Task description: Lines from the top of the entries through the line that has "-- stated objective: alternative" must be duplicated exactly, and no others.

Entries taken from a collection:

-- pv_equiv track=rewrite | github.com/ModelContextProtocol-Security/mcpserver-marketplace | security-report/tools/tier1_audit.py | security_headers_summary
-- ===== SOURCE A (Python) =====
-- def security_headers_summary(headers: dict) -> dict:
--     # Normalize keys to lowercase
--     h = {k.lower(): v for k, v in headers.items()}
--     summary = {}
--     def get(name):
--         return h.get(name.lower())
--
--     summary["strict_transport_security"] = get("strict-transport-security")
--     summary["content_security_policy"] = get("content-security-policy")
--     summary["x_frame_options"] = get("x-frame-options")
--     summary["x_content_type_options"] = get("x-content-type-options")
--     summary["referrer_policy"] = get("referrer-policy")
--     summary["permissions_policy"] = get("permissions-policy")
--     summary["cross_origin_opener_policy"] = get("cross-origin-opener-policy")
--     summary["cross_origin_resource_policy"] = get("cross-origin-resource-policy")
--     summary["cross_origin_embedder_policy"] = get("cross-origin-embedder-policy")
--     return summary
-- ===== SOURCE B (Python) =====
-- _KEYS = [
--     ("strict-transport-security", "strict_transport_security"),
--     ("content-security-policy", "content_security_policy"),
--     ("x-frame-options", "x_frame_options"),
--     ("x-content-type-options", "x_content_type_options"),
--     ("referrer-policy", "referrer_policy"),
--     ("permissions-policy", "permissions_policy"),
--     ("cross-origin-opener-policy", "cross_origin_opener_policy"),
--     ("cross-origin-resource-policy", "cross_origin_resource_policy"),
--     ("cross-origin-embedder-policy", "cross_origin_embedder_policy"),
-- ]
-- _REV = dict(_KEYS)
--
-- def security_headers_summary(headers: dict) -> dict:
--     summary = {out_key: None for _, out_key in _KEYS}
--     for k, v in headers.items():
--         out_key = _REV.get(k.lower())
--         if out_key is not None:
--             summary[out_key] = v
--     return summary
-- ===== Notes on version B (the rewrite author's own statement) =====
-- stated objective: alternative
-- what changed: Replaced A's full normalization of all headers into a lowercased dict followed by nine fixed lookups with a reverse table from canonical header name to output key and a single dispatching pass over the input that overwrites a pre-initialized summary (last wins).
import Mathlib
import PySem

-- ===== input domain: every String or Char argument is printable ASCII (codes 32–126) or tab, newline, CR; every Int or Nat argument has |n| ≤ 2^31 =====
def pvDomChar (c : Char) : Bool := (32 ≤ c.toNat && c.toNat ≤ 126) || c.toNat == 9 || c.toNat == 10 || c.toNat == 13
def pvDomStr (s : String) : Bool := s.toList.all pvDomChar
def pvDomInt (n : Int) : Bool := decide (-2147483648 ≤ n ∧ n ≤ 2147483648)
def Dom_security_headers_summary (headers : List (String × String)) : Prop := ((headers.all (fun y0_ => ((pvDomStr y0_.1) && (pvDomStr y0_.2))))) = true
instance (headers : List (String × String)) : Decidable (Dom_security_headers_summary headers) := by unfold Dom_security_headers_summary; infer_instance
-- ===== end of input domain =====

-- B replaces A's "normalize every header then 9 fixed lookups" with a reverse table and one
-- dispatching pass over the input (objective: alternative decomposition, same cost).

-- ===== PORT A =====
def security_headers_summary (headers : List (String × String)) : List (String × Option String) :=
  -- h = {k.lower(): v for k, v in headers.items()}
  let h : PySem.Dict String String :=
    headers.foldl (fun d p => d.insert (PySem.Str.lower p.1) p.2) PySem.Dict.empty
  -- get(name) = h.get(name.lower()); summary built by nine fresh-key insertions, in order
  let get := fun (name : String) => h.get? (PySem.Str.lower name)
  [("strict_transport_security", get "strict-transport-security"),
   ("content_security_policy", get "content-security-policy"),
   ("x_frame_options", get "x-frame-options"),
   ("x_content_type_options", get "x-content-type-options"),
   ("referrer_policy", get "referrer-policy"),
   ("permissions_policy", get "permissions-policy"),
   ("cross_origin_opener_policy", get "cross-origin-opener-policy"),
   ("cross_origin_resource_policy", get "cross-origin-resource-policy"),
   ("cross_origin_embedder_policy", get "cross-origin-embedder-policy")]

-- ===== PORT B =====
-- _REV: lowercased canonical header name -> snake_case output key
def shsRev : PySem.Dict String String := PySem.Dict.ofList
  [("strict-transport-security", "strict_transport_security"),
   ("content-security-policy", "content_security_policy"),
   ("x-frame-options", "x_frame_options"),
   ("x-content-type-options", "x_content_type_options"),
   ("referrer-policy", "referrer_policy"),
   ("permissions-policy", "permissions_policy"),
   ("cross-origin-opener-policy", "cross_origin_opener_policy"),
   ("cross-origin-resource-policy", "cross_origin_resource_policy"),
   ("cross-origin-embedder-policy", "cross_origin_embedder_policy")]

def security_headers_summary_alt (headers : List (String × String)) : List (String × Option String) :=
  -- summary = {out_key: None for each of the nine output keys}
  let init : PySem.Dict String (Option String) := PySem.Dict.ofList
    [("strict_transport_security", none),
     ("content_security_policy", none),
     ("x_frame_options", none),
     ("x_content_type_options", none),
     ("referrer_policy", none),
     ("permissions_policy", none),
     ("cross_origin_opener_policy", none),
     ("cross_origin_resource_policy", none),
     ("cross_origin_embedder_policy", none)]
  -- single pass: dispatch each incoming header through the reverse table, last wins
  (headers.foldl (fun s p =>
      match shsRev.get? (PySem.Str.lower p.1) with
      | some ok => s.insert ok (some p.2)
      | none => s) init).items

-- ===== PRECONDITION & SPEC =====
def Spec_security_headers_summary (headers : List (String × String)) (out : List (String × Option String)) : Prop := out = security_headers_summary_alt headers
instance (headers : List (String × String)) (out : List (String × Option String)) : Decidable (Spec_security_headers_summary headers out) := by unfold Spec_security_headers_summary; infer_instance

-- ===== CLAIM (what is proved, stated in full; the proofs are below) =====
def Claim_equal_security_headers_summary : Prop := ∀ (headers : List (String × String)), Dom_security_headers_summary headers → Spec_security_headers_summary headers (security_headers_summary headers)

-- ===== LEMMAS AND PROOFS =====

-- B's summary after any prefix, expressed through A's normalized dict d
def shsF (d : PySem.Dict String String) : PySem.Dict String (Option String) :=
  PySem.Dict.mk
    [("strict_transport_security", d.get? "strict-transport-security"),
     ("content_security_policy", d.get? "content-security-policy"),
     ("x_frame_options", d.get? "x-frame-options"),
     ("x_content_type_options", d.get? "x-content-type-options"),
     ("referrer_policy", d.get? "referrer-policy"),
     ("permissions_policy", d.get? "permissions-policy"),
     ("cross_origin_opener_policy", d.get? "cross-origin-opener-policy"),
     ("cross_origin_resource_policy", d.get? "cross-origin-resource-policy"),
     ("cross_origin_embedder_policy", d.get? "cross-origin-embedder-policy")]

lemma shs_step (d : PySem.Dict String String) (lk v : String) :
    (match shsRev.get? lk with
     | some ok => (shsF d).insert ok (some v)
     | none => shsF d) = shsF (d.insert lk v) := by
  rcases hg : shsRev.get? lk with _ | ok
  · -- lk is not a recognized header name: both sides unchanged
    have e1 : "strict-transport-security" ≠ lk := by rintro rfl; exact absurd hg (by decide)
    have e2 : "content-security-policy" ≠ lk := by rintro rfl; exact absurd hg (by decide)
    have e3 : "x-frame-options" ≠ lk := by rintro rfl; exact absurd hg (by decide)
    have e4 : "x-content-type-options" ≠ lk := by rintro rfl; exact absurd hg (by decide)
    have e5 : "referrer-policy" ≠ lk := by rintro rfl; exact absurd hg (by decide)
    have e6 : "permissions-policy" ≠ lk := by rintro rfl; exact absurd hg (by decide)
    have e7 : "cross-origin-opener-policy" ≠ lk := by rintro rfl; exact absurd hg (by decide)
    have e8 : "cross-origin-resource-policy" ≠ lk := by rintro rfl; exact absurd hg (by decide)
    have e9 : "cross-origin-embedder-policy" ≠ lk := by rintro rfl; exact absurd hg (by decide)
    apply PySem.Dict.ext
    simp [shsF, PySem.Dict.get?_insert, e1, e2, e3, e4, e5, e6, e7, e8, e9]
  · -- (lk, ok) is one of the nine table entries
    have hm := PySem.Dict.mem_items_of_get?_eq_some _ hg
    rw [show shsRev.items = [("strict-transport-security", "strict_transport_security"),
      ("content-security-policy", "content_security_policy"),
      ("x-frame-options", "x_frame_options"),
      ("x-content-type-options", "x_content_type_options"),
      ("referrer-policy", "referrer_policy"),
      ("permissions-policy", "permissions_policy"),
      ("cross-origin-opener-policy", "cross_origin_opener_policy"),
      ("cross-origin-resource-policy", "cross_origin_resource_policy"),
      ("cross-origin-embedder-policy", "cross_origin_embedder_policy")] from rfl] at hm
    simp only [List.mem_cons, List.not_mem_nil, or_false, Prod.mk.injEq] at hm
    rcases hm with ⟨rfl, rfl⟩ | ⟨rfl, rfl⟩ | ⟨rfl, rfl⟩ | ⟨rfl, rfl⟩ | ⟨rfl, rfl⟩ |
      ⟨rfl, rfl⟩ | ⟨rfl, rfl⟩ | ⟨rfl, rfl⟩ | ⟨rfl, rfl⟩ <;>
    · apply PySem.Dict.ext
      simp [shsF, PySem.Dict.items_insert, PySem.Dict.contains, PySem.Dict.get?_insert]

lemma shs_fold (hs : List (String × String)) (d : PySem.Dict String String) :
    hs.foldl (fun s p =>
        match shsRev.get? (PySem.Str.lower p.1) with
        | some ok => s.insert ok (some p.2)
        | none => s) (shsF d)
    = shsF (hs.foldl (fun d p => d.insert (PySem.Str.lower p.1) p.2) d) := by
  induction hs generalizing d with
  | nil => rfl
  | cons p t ih => simp only [List.foldl_cons, shs_step]; exact ih _

-- ===== VERDICT (by name: the statement is the Claim_ definition above) =====
theorem security_headers_summary_spec : Claim_equal_security_headers_summary := by
  intro headers _
  show _ = security_headers_summary_alt headers
  simp only [security_headers_summary, security_headers_summary_alt]
  rw [show (PySem.Dict.ofList
    [("strict_transport_security", (none : Option String)),
     ("content_security_policy", none),
     ("x_frame_options", none),
     ("x_content_type_options", none),
     ("referrer_policy", none),
     ("permissions_policy", none),
     ("cross_origin_opener_policy", none),
     ("cross_origin_resource_policy", none),
     ("cross_origin_embedder_policy", none)] : PySem.Dict String (Option String))
    = shsF PySem.Dict.empty from rfl]
  rw [shs_fold]
  rfl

Written response:
-- pv_equiv track=rewrite | github.com/ModelContextProtocol-Security/mcpserver-marketplace | security-report/tools/tier1_audit.py | security_headers_summary
-- ===== SOURCE A (Python) =====
-- def security_headers_summary(headers: dict) -> dict:
--     # Normalize keys to lowercase
--     h = {k.lower(): v for k, v in headers.items()}
--     summary = {}
--     def get(name):
--         return h.get(name.lower())
--
--     summary["strict_transport_security"] = get("strict-transport-security")
--     summary["content_security_policy"] = get("content-security-policy")
--     summary["x_frame_options"] = get("x-frame-options")
--     summary["x_content_type_options"] = get("x-content-type-options")
--     summary["referrer_policy"] = get("referrer-policy")
--     summary["permissions_policy"] = get("permissions-policy")
--     summary["cross_origin_opener_policy"] = get("cross-origin-opener-policy")
--     summary["cross_origin_resource_policy"] = get("cross-origin-resource-policy")
--     summary["cross_origin_embedder_policy"] = get("cross-origin-embedder-policy")
--     return summary
-- ===== SOURCE B (Python) =====
-- _KEYS = [
--     ("strict-transport-security", "strict_transport_security"),
--     ("content-security-policy", "content_security_policy"),
--     ("x-frame-options", "x_frame_options"),
--     ("x-content-type-options", "x_content_type_options"),
--     ("referrer-policy", "referrer_policy"),
--     ("permissions-policy", "permissions_policy"),
--     ("cross-origin-opener-policy", "cross_origin_opener_policy"),
--     ("cross-origin-resource-policy", "cross_origin_resource_policy"),
--     ("cross-origin-embedder-policy", "cross_origin_embedder_policy"),
-- ]
-- _REV = dict(_KEYS)
--
-- def security_headers_summary(headers: dict) -> dict:
--     summary = {out_key: None for _, out_key in _KEYS}
--     for k, v in headers.items():
--         out_key = _REV.get(k.lower())
--         if out_key is not None:
--             summary[out_key] = v
--     return summary
-- ===== Notes on version B (the rewrite author's own statement) =====
-- stated objective: alternative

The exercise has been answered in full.